Refn braucht nicht viele Worte, um Tiefgehendes auszudrücken. Natürlich trifft ihn dort der Vorwurf der sinnentleerten Statik, seine meditative Entschleunigung ist hingegen nicht nur Teil der Stilistik, sie ist auch Teil des filmischen Bewusstseins Refns; Teil von Himmel und Hölle, von Gut und Böse, von Schwarz und Weiß. Mit dem Vorteil, dass Refn sich nie an solch eindeutigen Kategorisierungen vergreift und die bildgewaltige Poesie voller abgründiger Schönheit auf den Zuschauer eindreschen lässt. Und da kommen wir zu der kontroversen Brutalität, für die Refn schon so manche Schelte kassieren musste. Ohne Frage, die grafische Bestialität, die sich in Refns Filmen abspielt, tritt zuweilen in einem mehr als drastischen Umfang aus. Sie verfolgt allerdings einem entmystifizierenden Effekt und fleht nicht um Beifall. Refns Gewalt besitzt den Charakter des abschreckenden, furchterregenden Grauens, weil sie ein Produkt der Realität von uns allen ist, an die verwurzelten Ängste unseres Seins erinnert und den Wert, die Bedeutung der Menschlichkeit, das zentrale Paradethema in Refns Schaffen, immer wieder in einem neuen Licht erstrahlen lässt.

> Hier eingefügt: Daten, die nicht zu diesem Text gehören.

-- pv_equiv track=rewrite | github.com/yuxin101/skills | skills/weixijia/job-claw/scripts/search.py | infer_interview_type
-- ===== SOURCE A (Python) =====
-- def infer_interview_type(mode: str, title: str, description: str = "") -> str:
--     text = f"{title} {description or ''}".lower()
--     if mode == "noncoding":
--         if any(w in text for w in ["research", "postdoc", "academic", "clinical", "fellow"]):
--             return "Research Talk"
--         if any(w in text for w in ["product", "pm ", "strategy", "consulting", "consultant"]):
--             return "Case Study"
--         return "No Leetcode"
--     else:
--         if any(w in text for w in ["platform", "infrastructure", "mlops", "sre", "devops"]):
--             return "Standard Coding"
--         if any(w in text for w in ["research", "scientist"]):
--             return "Fair Coding"
--         return "Standard Coding"
-- ===== SOURCE B (Python) =====
-- KEYWORDS = ("research", "postdoc", "academic", "clinical", "fellow",
--             "product", "pm ", "strategy", "consulting", "consultant",
--             "platform", "infrastructure", "mlops", "sre", "devops",
--             "scientist")
--
--
-- def infer_interview_type(mode: str, title: str, description: str = "") -> str:
--     text = f"{title} {description or ''}".lower()
--     # single left-to-right sweep: at each position record every keyword starting there
--     found = set()
--     for i in range(len(text)):
--         for w in KEYWORDS:
--             if w not in found and text.startswith(w, i):
--                 found.add(w)
--     if mode == "noncoding":
--         if found & {"research", "postdoc", "academic", "clinical", "fellow"}:
--             return "Research Talk"
--         if found & {"product", "pm ", "strategy", "consulting", "consultant"}:
--             return "Case Study"
--         return "No Leetcode"
--     if found & {"platform", "infrastructure", "mlops", "sre", "devops"}:
--         return "Standard Coding"
--     if found & {"research", "scientist"}:
--         return "Fair Coding"
--     return "Standard Coding"
-- ===== Notes on version B (the rewrite author's own statement) =====
-- stated objective: alternative
-- what changed: Instead of running a separate substring test per keyword in a fixed branch chain, B makes one left-to-right sweep over the lowered text, collecting into a set every keyword that starts at each position (naive multi-pattern scan), and then classifies by set intersections with the per-mode keyword groups; it trades speed (Python-level per-position checks) for a single uniform pass.
import Mathlib
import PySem

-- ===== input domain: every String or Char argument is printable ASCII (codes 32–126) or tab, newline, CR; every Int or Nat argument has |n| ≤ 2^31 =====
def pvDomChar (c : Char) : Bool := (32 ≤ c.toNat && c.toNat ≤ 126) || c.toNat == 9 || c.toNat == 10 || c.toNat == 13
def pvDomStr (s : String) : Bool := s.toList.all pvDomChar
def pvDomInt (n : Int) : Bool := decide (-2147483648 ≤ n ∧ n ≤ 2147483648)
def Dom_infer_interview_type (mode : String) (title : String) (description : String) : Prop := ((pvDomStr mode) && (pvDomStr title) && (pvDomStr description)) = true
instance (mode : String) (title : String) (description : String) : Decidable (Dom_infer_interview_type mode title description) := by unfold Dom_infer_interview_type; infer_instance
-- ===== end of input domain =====

-- B replaces A's per-keyword substring tests with one left-to-right sweep over the lowered text
-- that collects every keyword starting at each position into a set, then classifies by set
-- intersection with the per-mode keyword groups: a different (multi-pattern scan) algorithm; it trades
-- speed (Python-level per-position checks) for a single uniform pass.


-- ===== PORT A =====
def infer_interview_type (mode : String) (title : String) (description : String) : String :=
  let text := PySem.Str.lower (title ++ " " ++ description)
  if mode == "noncoding" then
    if (["research", "postdoc", "academic", "clinical", "fellow"]).any (fun w => PySem.Str.isIn w text) then
      "Research Talk"
    else if (["product", "pm ", "strategy", "consulting", "consultant"]).any (fun w => PySem.Str.isIn w text) then
      "Case Study"
    else
      "No Leetcode"
  else
    if (["platform", "infrastructure", "mlops", "sre", "devops"]).any (fun w => PySem.Str.isIn w text) then
      "Standard Coding"
    else if (["research", "scientist"]).any (fun w => PySem.Str.isIn w text) then
      "Fair Coding"
    else
      "Standard Coding"

-- ===== PORT B =====
-- the KEYWORDS tuple of Source B, as lists of chars
def pvKeywords : List (List Char) :=
  ["research".toList, "postdoc".toList, "academic".toList, "clinical".toList, "fellow".toList,
   "product".toList, "pm ".toList, "strategy".toList, "consulting".toList, "consultant".toList,
   "platform".toList, "infrastructure".toList, "mlops".toList, "sre".toList, "devops".toList,
   "scientist".toList]

-- the sweep: for i in range(len(text)): for w in KEYWORDS: if w not in found and text.startswith(w, i): found.add(w)
-- (text.startswith(w, i) with 0 ≤ i is exactly Chars.startswith (t.drop i.toNat) w)
def pvFound (t : List Char) : PySem.Set (List Char) :=
  (PySem.List.pyRange 0 t.length 1).foldl
    (fun acc i =>
      pvKeywords.foldl
        (fun acc w =>
          if ¬ (PySem.Set.contains acc w) = true ∧ PySem.Chars.startswith (t.drop i.toNat) w = true
          then PySem.Set.add acc w else acc)
        acc)
    PySem.Set.empty

-- Python truthiness of 'found & {…}': set intersection is nonempty
def pvHits (found : PySem.Set (List Char)) (group : List (List Char)) : Bool :=
  decide (PySem.Set.inter found group ≠ [])

def infer_interview_type_alt (mode : String) (title : String) (description : String) : String :=
  let text := (PySem.Str.lower (title ++ " " ++ description)).toList
  let found := pvFound text
  if mode == "noncoding" then
    if pvHits found (PySem.Set.ofList ["research".toList, "postdoc".toList, "academic".toList, "clinical".toList, "fellow".toList]) then
      "Research Talk"
    else if pvHits found (PySem.Set.ofList ["product".toList, "pm ".toList, "strategy".toList, "consulting".toList, "consultant".toList]) then
      "Case Study"
    else
      "No Leetcode"
  else
    if pvHits found (PySem.Set.ofList ["platform".toList, "infrastructure".toList, "mlops".toList, "sre".toList, "devops".toList]) then
      "Standard Coding"
    else if pvHits found (PySem.Set.ofList ["research".toList, "scientist".toList]) then
      "Fair Coding"
    else
      "Standard Coding"

-- ===== PRECONDITION & SPEC =====
def Spec_infer_interview_type (mode : String) (title : String) (description : String) (out : String) : Prop := out = infer_interview_type_alt mode title description
instance (mode : String) (title : String) (description : String) (out : String) : Decidable (Spec_infer_interview_type mode title description out) := by unfold Spec_infer_interview_type; infer_instance

-- ===== CLAIM =====
def Claim_equal_infer_interview_type : Prop := ∀ (mode : String) (title : String) (description : String), Dom_infer_interview_type mode title description → Spec_infer_interview_type mode title description (infer_interview_type mode title description)

-- ===== LEMMAS AND PROOFS =====

-- inner loop: membership in the accumulator after one pass over the keyword list
theorem pv_mem_inner (t : List Char) (i : Nat) (kws : List (List Char))
    (acc : PySem.Set (List Char)) (y : List Char) :
    y ∈ kws.foldl
        (fun acc w =>
          if ¬ (PySem.Set.contains acc w) = true ∧ PySem.Chars.startswith (t.drop i) w = true
          then PySem.Set.add acc w else acc) acc
      ↔ y ∈ acc ∨ (y ∈ kws ∧ PySem.Chars.startswith (t.drop i) y = true) := by
  induction kws generalizing acc with
  | nil => simp
  | cons w kws ih =>
    have key : y ∈ (if ¬ (PySem.Set.contains acc w) = true ∧ PySem.Chars.startswith (t.drop i) w = true
          then PySem.Set.add acc w else acc)
        ↔ y ∈ acc ∨ (y = w ∧ PySem.Chars.startswith (t.drop i) y = true) := by
      split_ifs with h
      · rw [PySem.Set.mem_add]
        constructor
        · rintro (hm | rfl)
          · exact Or.inl hm
          · exact Or.inr ⟨rfl, h.2⟩
        · rintro (hm | ⟨rfl, _⟩)
          · exact Or.inl hm
          · exact Or.inr rfl
      · constructor
        · exact Or.inl
        · rintro (hm | ⟨rfl, hsw⟩)
          · exact hm
          · rcases not_and_or.mp h with hc | hs'
            · exact (PySem.Set.contains_iff _ _).mp (not_not.mp hc)
            · exact absurd hsw hs'
    simp only [List.foldl_cons, List.mem_cons, ih, key]
    tauto

-- outer loop over an arbitrary index list
theorem pv_mem_outer (t : List Char) (L : List Int) (acc : PySem.Set (List Char)) (y : List Char) :
    y ∈ L.foldl
        (fun acc i =>
          pvKeywords.foldl
            (fun acc w =>
              if ¬ (PySem.Set.contains acc w) = true ∧ PySem.Chars.startswith (t.drop i.toNat) w = true
              then PySem.Set.add acc w else acc) acc) acc
      ↔ y ∈ acc ∨ (y ∈ pvKeywords ∧ ∃ i ∈ L, PySem.Chars.startswith (t.drop i.toNat) y = true) := by
  induction L generalizing acc with
  | nil => simp
  | cons i L ih =>
    simp only [List.foldl_cons, ih, pv_mem_inner, List.mem_cons]
    constructor
    · rintro (⟨h | ⟨hk, hs⟩⟩ | ⟨hk, j, hj, hs⟩)
      · exact Or.inl h
      · exact Or.inr ⟨hk, i, Or.inl rfl, hs⟩
      · exact Or.inr ⟨hk, j, Or.inr hj, hs⟩
    · rintro (h | ⟨hk, j, (rfl | hj), hs⟩)
      · exact Or.inl (Or.inl h)
      · exact Or.inl (Or.inr ⟨hk, hs⟩)
      · exact Or.inr ⟨hk, j, hj, hs⟩

-- the sweep finds exactly the keywords occurring in the text
theorem pv_mem_found (t : List Char) (y : List Char) (hy : y ≠ []) :
    y ∈ pvFound t ↔ y ∈ pvKeywords ∧ PySem.Chars.isIn y t = true := by
  unfold pvFound
  rw [pv_mem_outer]
  simp only [PySem.Set.empty, List.not_mem_nil, false_or]
  refine and_congr_right fun _ => ?_
  rw [← PySem.Chars.exists_prefix_drop_iff_isIn]
  constructor
  · rintro ⟨i, hi, hs⟩
    exact ⟨i.toNat, (PySem.Chars.startswith_iff _ _).mp hs⟩
  · rintro ⟨j, hp⟩
    have hjlt : j < t.length := by
      by_contra h
      have : t.drop j = [] := List.drop_eq_nil_of_le (by omega)
      rw [this, List.prefix_nil] at hp
      exact hy hp
    refine ⟨(j : Int), ?_, ?_⟩
    · rw [PySem.List.mem_pyRange_one]; constructor <;> omega
    · rw [Int.toNat_natCast]; exact (PySem.Chars.startswith_iff _ _).mpr hp

-- a group hit is exactly 'some group keyword occurs in the text'
theorem pv_hits_iff (t : List Char) (g : List (List Char)) (hg : ∀ w ∈ g, w ≠ [] ∧ w ∈ pvKeywords) :
    pvHits (pvFound t) g = true ↔ ∃ w ∈ g, PySem.Chars.isIn w t = true := by
  unfold pvHits
  rw [decide_eq_true_iff]
  constructor
  · intro hne
    obtain ⟨y, hy⟩ := List.exists_mem_of_ne_nil _ hne
    rw [PySem.Set.mem_inter] at hy
    obtain ⟨hyf, hyg⟩ := hy
    obtain ⟨hne', _⟩ := hg y hyg
    exact ⟨y, hyg, ((pv_mem_found t y hne').mp hyf).2⟩
  · rintro ⟨w, hwg, hin⟩ heq
    obtain ⟨hne', hk⟩ := hg w hwg
    have : w ∈ PySem.Set.inter (pvFound t) g :=
      (PySem.Set.mem_inter _ _ _).mpr ⟨(pv_mem_found t w hne').mpr ⟨hk, hin⟩, hwg⟩
    rw [heq] at this
    exact List.not_mem_nil this

-- A's 'any' test over a word list equals B's hit test on the corresponding group
theorem pv_any_eq_hits (s : String) (ws : List String)
    (hg : ∀ w ∈ ws.map String.toList, w ≠ [] ∧ w ∈ pvKeywords) :
    (ws.any (fun w => PySem.Str.isIn w s))
      = pvHits (pvFound s.toList) (PySem.Set.ofList (ws.map String.toList)) := by
  have h := pv_hits_iff s.toList (PySem.Set.ofList (ws.map String.toList))
    (fun w hw => hg w ((PySem.Set.mem_ofList _ _).mp hw))
  rcases Bool.eq_false_or_eq_true (pvHits (pvFound s.toList) (PySem.Set.ofList (ws.map String.toList))) with hb | hb
  · rw [hb, List.any_eq_true]
    rw [hb] at h
    obtain ⟨w, hwmem, hin⟩ := h.mp rfl
    rw [PySem.Set.mem_ofList, List.mem_map] at hwmem
    obtain ⟨w', hw', rfl⟩ := hwmem
    exact ⟨w', hw', by simpa [PySem.Str.isIn] using hin⟩
  · rw [hb, List.any_eq_false]
    intro w hw
    rw [hb] at h
    simp only [Bool.false_eq_true, false_iff] at h
    intro hc
    exact h ⟨w.toList, (PySem.Set.mem_ofList _ _).mpr (List.mem_map_of_mem hw), by
      simpa [PySem.Str.isIn] using hc⟩

-- ===== VERDICT =====
set_option maxHeartbeats 1000000 in
theorem infer_interview_type_spec : Claim_equal_infer_interview_type := by
  intro mode title description _
  unfold Spec_infer_interview_type infer_interview_type infer_interview_type_alt
  dsimp only
  rw [pv_any_eq_hits _ ["research", "postdoc", "academic", "clinical", "fellow"] (by decide),
      pv_any_eq_hits _ ["product", "pm ", "strategy", "consulting", "consultant"] (by decide),
      pv_any_eq_hits _ ["platform", "infrastructure", "mlops", "sre", "devops"] (by decide),
      pv_any_eq_hits _ ["research", "scientist"] (by decide)]
  simp only [List.map_cons, List.map_nil]
  rfl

Man kann nun von Nicolas Winding Refn halten was man will, man muss seine Filme gewiss nicht mögen, vor allem dann nicht, wenn man einfach nichts in ihnen erkennen kann oder, auch wenn es natürlich tragisch ist, keinen Zugang zu ihnen findet. Man sollte allerdings wenigstens den Anstand besitzen und versuchen, sich mit dem Gesehenen auseinandersetzen, denn hinter seinen penibel durchkomponierten Bildern, dem ästhetischen Schwelgen im stimulierend-suggestiver Minimalismus, der wenig handlungsbezogenen Erzählökonomie, steckt immer ein doppelter Boden, der Refn zwar nicht zum Meister der Psychologie erhebt, aber verdeutlicht, dass es ihm um viel mehr geht als um die bloße Unterhaltung, die seichten Konventionen, das teilnahmslose Konsumieren. Diejenigen, die sich mit Refns Eigenart anfreunden können, werden sich sicher glücklich schätzen, einen solchen Virtuosen für sich entdeckt zu haben. Und verdammt, der Mann wird ihnen mit Sicherheit noch einige schöne Stunden bescheren, denn um jetzt noch wirklich enttäuschen zu können oder gar eindimensional zu wirken, ist seine individuelle Gangart einfach viel zu ausbalanciert zwischen (post-)modernem Gestus und dem nostalgischen Brauchtum seiner Inspirationsmotive.
Ab Donnerstag ist sein neuer Film The Neon Demon im Kino zu sehen.